И тогда наступило долгое молчание, и Заратустра погрузился в глубокое размышление, так что даже закрыл глаза свои. Но затем, когда возвратились к собеседнику мысли его, он взял чародея за руку и сказал ему учтиво, но не без лукавства:
"Ну что ж! Там, наверху, – дорога, что ведет к пещере Заратустры. В ней и ищи того, кого искал ты.
И спроси совета у зверей моих – у орла и змеи: они помогут тебе в поисках твоих. Но пещера моя велика.
Правда, сам я ни разу еще не видел великого человека. Грубы еще глаза даже у самых проницательных для всего великого. Ныне господствует чернь.
Многих встречал я уже, что тянулись вверх и надувались, а народ кричал: "Смотрите, вот великие люди!". Но что толку в кузнечных мехах! В конце концов воздух выходит из них.
В конце концов лопается и лягушка, которая слишком долго надувалась, и воздух выходит из нее. По-моему, неплохая шутка – ткнуть в живот надувшемуся. Внемлите же мне, дети!
Все сегодняшнее принадлежит черни: кто нынче знает, где великое, где малое? У кого поиски величия увенчались успехом? Только у безумцев: им дано это счастье.
Ты ищешь великого человека, странный безумец? Кто научил тебя этому? Разве теперь для этого подходящее время? О ты, жалкий искатель, к чему искушаешь меня?"
Так говорил Заратустра, утешенный в сердце своем, и, смеясь, пошел дальше своей дорогой.
В ОТСТАВКЕ
Через некоторое время после того, как Заратустра избавился от чародея, он вдруг увидел, что снова кто-то сидит на дороге, по которой он шел, – какой-то высокий человек в черном, с бледным, изможденным лицом. Заратустра чрезвычайно огорчился, увидев его. "Увы, – сказал он в сердце своем, – вот сидит оно, переодетое уныние; похоже, что человек этот из породы священников: что же им нужно в царстве моем?

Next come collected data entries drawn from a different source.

-- pv_equiv track=rewrite | github.com/rmartz/advent-of-code-2020 | day-14/part2.py | mask_permutations
-- ===== SOURCE A (Python) =====
-- def mask_permutations(mask):
--     prefix = ""
--     for i, c in enumerate(mask):
--         # 0 is the new "unchanged"
--         if c == "0":
--             prefix += "X"
--         # 1 means set to 1
--         elif c == "1":
--             prefix += "1"
--         # X means both set to 1 and 0
--         if c == "X":
--             remainder = mask[i + 1 :]
--             for suffix in mask_permutations(remainder):
--                 yield prefix + "0" + suffix
--                 yield prefix + "1" + suffix
--             return
--     yield prefix
-- ===== SOURCE B (Python) =====
-- def mask_permutations(mask):
--     # One pass builds a template (None marks a floating bit), then counts up 0..2^k-1,
--     # filling bit j of n into the j-th X from the left (leftmost X = least significant bit).
--     template = []
--     k = 0
--     for c in mask:
--         if c == "0":
--             template.append("X")
--         elif c == "1":
--             template.append("1")
--         elif c == "X":
--             template.append(None)
--             k += 1
--     for n in range(2 ** k):
--         out = []
--         j = 0
--         for c in template:
--             if c is None:
--                 out.append(str((n >> j) & 1))
--                 j += 1
--             else:
--                 out.append(c)
--         yield "".join(out)
-- ===== Notes on version B (the rewrite author's own statement) =====
-- stated objective: alternative
-- what changed: Replaces A's recursive generator (recurse past each floating-bit character and prepend prefix+bit to every suffix) by a single template-building pass plus a counter over range(2**k) whose bit j fills the j-th floating position from the left.
import Mathlib
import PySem

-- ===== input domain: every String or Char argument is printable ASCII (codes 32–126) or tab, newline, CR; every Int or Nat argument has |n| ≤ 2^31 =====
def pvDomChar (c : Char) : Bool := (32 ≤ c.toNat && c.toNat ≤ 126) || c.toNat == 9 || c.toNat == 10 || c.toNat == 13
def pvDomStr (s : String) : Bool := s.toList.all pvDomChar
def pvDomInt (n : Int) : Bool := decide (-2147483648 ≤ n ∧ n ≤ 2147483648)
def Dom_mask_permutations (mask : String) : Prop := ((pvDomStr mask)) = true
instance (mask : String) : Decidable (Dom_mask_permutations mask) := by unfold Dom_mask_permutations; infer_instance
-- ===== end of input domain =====

-- B replaces A's recursive generator (recurse past each 'X', yield prefix+bit+suffix) by a single
-- template pass plus counting n in range(2^k) with bit j of n filling the j-th 'X' from the left;
-- objective: alternative decomposition (same output, no recursion).

-- ===== PORT A =====
-- A's loop with the growing `pfx` and return-on-'X'; strings as List Char, String.mk at the end.
def maskPermA (pfx : List Char) : List Char → List (List Char)
  | [] => [pfx]
  | c :: rest =>
    if c = 'X' then
      -- recurse on the remainder, yield pfx+"0"+suffix then pfx+"1"+suffix, then return
      (maskPermA [] rest).flatMap (fun suffix => [pfx ++ '0' :: suffix, pfx ++ '1' :: suffix])
    else
      maskPermA (pfx ++ (if c = '0' then ['X'] else if c = '1' then ['1'] else [])) rest

def mask_permutations (mask : String) : List String :=
  (maskPermA [] mask.toList).map String.mk

-- ===== PORT B =====
-- one pass: template with `none` at each floating bit, k = number of floats
def maskTemplate : List Char → List (Option Char)
  | [] => []
  | c :: rest =>
    (if c = '0' then [some 'X'] else if c = '1' then [some '1']
     else if c = 'X' then [none] else []) ++ maskTemplate rest

-- fill template: position j-th `none` gets bit j of n (str((n >> j) & 1))
def maskFillB (n : Nat) : List (Option Char) → Nat → List Char
  | [], _ => []
  | some c :: rest, j => c :: maskFillB n rest j
  | none :: rest, j => (if (n >>> j) % 2 = 1 then '1' else '0') :: maskFillB n rest (j + 1)

def mask_permutations_alt (mask : String) : List String :=
  let template := maskTemplate mask.toList
  let k := template.count none
  (List.range (2 ^ k)).map (fun n => String.mk (maskFillB n template 0))

-- ===== PRECONDITION & SPEC =====
def Spec_mask_permutations (mask : String) (out : List String) : Prop := out = mask_permutations_alt mask
instance (mask : String) (out : List String) : Decidable (Spec_mask_permutations mask out) := by unfold Spec_mask_permutations; infer_instance

-- ===== CLAIM (what is proved, stated in full; the proofs are below) =====
def Claim_equal_mask_permutations : Prop := ∀ (mask : String), Dom_mask_permutations mask → Spec_mask_permutations mask (mask_permutations mask)

-- ===== LEMMAS AND PROOFS =====

-- A's pfx accumulator just prepends
lemma maskPermA_pfx (cs : List Char) : ∀ (p : List Char),
    maskPermA p cs = (maskPermA [] cs).map (p ++ ·) := by
  induction cs with
  | nil => intro p; simp [maskPermA]
  | cons c rest ih =>
    intro p
    by_cases hx : c = 'X'
    · simp [maskPermA, hx, List.map_flatMap]
    · simp only [maskPermA, if_neg hx, List.nil_append]
      conv_lhs => rw [ih]
      conv_rhs => rw [ih]
      simp [List.map_map, Function.comp_def, List.append_assoc]

-- shifting the fill index by one is dividing n by two
lemma maskFillB_shift (n : Nat) (t : List (Option Char)) : ∀ j,
    maskFillB n t (j + 1) = maskFillB (n / 2) t j := by
  induction t with
  | nil => intro j; simp [maskFillB]
  | cons o rest ih =>
    intro j
    cases o with
    | some c => simp [maskFillB, ih]
    | none =>
      simp only [maskFillB, ih]
      congr 2
      simp [Nat.shiftRight_eq_div_pow, pow_succ, Nat.div_div_eq_div_mul, Nat.mul_comm]

-- splitting a doubled range into consecutive pairs
lemma range_double_pairs {α : Type} (h : Nat → Nat → α) : ∀ (N : Nat),
    (List.range (2 * N)).map (fun n => h (n % 2) (n / 2))
      = (List.range N).flatMap (fun m => [h 0 m, h 1 m]) := by
  intro N
  induction N with
  | zero => simp
  | succ N ih =>
    have : 2 * (N + 1) = (2 * N + 1) + 1 := by omega
    rw [this, List.range_succ, List.range_succ, List.range_succ, List.flatMap_append]
    simp only [List.map_append, ih]
    have h1 : (2 * N) % 2 = 0 := by omega
    have h2 : (2 * N) / 2 = N := by omega
    have h3 : (2 * N + 1) % 2 = 1 := by omega
    have h4 : (2 * N + 1) / 2 = N := by omega
    simp [h1, h2, h3, h4]

-- core equivalence at the List Char level
lemma maskPerm_eq (cs : List Char) :
    maskPermA [] cs
      = (List.range (2 ^ (maskTemplate cs).count none)).map
          (fun n => maskFillB n (maskTemplate cs) 0) := by
  induction cs with
  | nil => simp [maskPermA, maskTemplate, maskFillB]
  | cons c rest ih =>
    by_cases hx : c = 'X'
    · -- floating bit: k grows by one, leftmost X is bit 0
      have hc0 : ¬ (c = '0') := by rw [hx]; decide
      have hc1 : ¬ (c = '1') := by rw [hx]; decide
      simp only [maskPermA, maskTemplate, if_pos hx, if_neg hc0, if_neg hc1,
        List.singleton_append]
      set T := maskTemplate rest with hT
      set N := 2 ^ (T.count none) with hN
      have hk : ((none : Option Char) :: T).count none = T.count none + 1 := by
        simp [List.count_cons]
      rw [hk, pow_succ, Nat.mul_comm]
      have hmap : (List.range (2 * N)).map (fun n => maskFillB n (none :: T) 0)
          = (List.range (2 * N)).map (fun n =>
              (fun b m => (if b = 1 then '1' else '0') :: maskFillB m T 0) (n % 2) (n / 2)) := by
        apply List.map_congr_left
        intro n _
        simp only [maskFillB, maskFillB_shift, Nat.shiftRight_zero, Nat.zero_add]
        rfl
      rw [hmap, range_double_pairs (fun b m => (if b = 1 then '1' else '0') :: maskFillB m T 0) N,
        ih]
      simp [List.flatMap_map]
    · simp only [maskPermA, if_neg hx]
      rw [maskPermA_pfx, ih]
      by_cases h0 : c = '0'
      · simp only [maskTemplate, if_pos h0, if_neg hx, List.singleton_append]
        simp [List.count_cons, maskFillB, List.map_map, Function.comp_def]
      · by_cases h1 : c = '1'
        · simp only [maskTemplate, if_neg h0, if_pos h1, List.singleton_append]
          simp [List.count_cons, maskFillB, List.map_map, Function.comp_def]
        · simp only [maskTemplate, if_neg h0, if_neg h1, if_neg hx, List.nil_append]
          simp [List.map_map, Function.comp_def]

-- ===== VERDICT (by name: the statement is the Claim_ definition above) =====
theorem mask_permutations_spec : Claim_equal_mask_permutations := by
  intro mask _
  unfold Spec_mask_permutations mask_permutations mask_permutations_alt
  simp only [maskPerm_eq, List.map_map]
  rfl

Как! Едва избавился я от чародея, еще один чернокнижник встал на пути моем,
– какой-то колдун, облеченный властью наложения рук, угрюмый чудотворец, божьей благодатью освященный и посвященный клеветник на жизнь, чтоб его черт побрал!
Но черта нет на месте как раз тогда, когда он нужнее всего: всегда появляется он слишком поздно, этот проклятый хромоногий карлик!"
Так, потеряв терпение, ругался Заратустра про себя, прикидывая, как бы ему свернуть в сторону и проскользнуть мимо черного человека, однако вышло иначе. Тотчас же сидящий на дороге увидел Заратустру, вскочил на ноги, словно внезапная радость обуяла его, и бросился к нему.
"Кем бы ты ни был, путник, – воскликнул он, – помоги старику, заблудившемуся и уставшему от поисков, помоги старику, с которым так легко может приключиться беда!
Незнакомы и чужды мне земли эти, и вой диких зверей слышится мне; и нет больше того, кто защищал меня.
Я искал последнего благочестивого человека, святого и отшельника, единственного, кто в своем лесу не слышал о том, что известно ныне всем".
"Что же ныне известно всем? – спросил Заратустра. – Не то ли, что нет больше в живых старого Бога, в которого некогда верил весь мир?"
"Вот ты и сказал это, – печально ответил старик. – Я же служил этому старому Богу до последнего часа его.
А теперь я – в отставке, без господина, и все же не свободен, и печаль не оставляет меня ни на минуту, а радость приходит только в воспоминаниях.
Потому и поднялся я в эти горы, чтобы, наконец, устроить себе праздник, как подобает последнему Папе и Отцу церкви: ибо знай – я последний Папа! И это будет праздник благочестивых воспоминаний и богослужения!
Но умер и он, тот самый благочестивый человек, святой, живший в лесу, который постоянно славил Бога молитвами и пением.
Самого его я не нашел: а когда обнаружил хижину, только два волка сидели в ней и выли по кончине его; ибо его любили все звери. И я ушел прочь.
Неужели напрасно пришел я в эти горы и леса? И тогда решил я в сердце своем, что стану искать другого, самого благочестивого из тех, кто не верует в Бога, – я решил искать Заратустру!"
Так говорил старик, внимательно вглядываясь в стоящего перед ним; Заратустра же взял руку последнего Папы и долго, с изумлением разглядывал ее.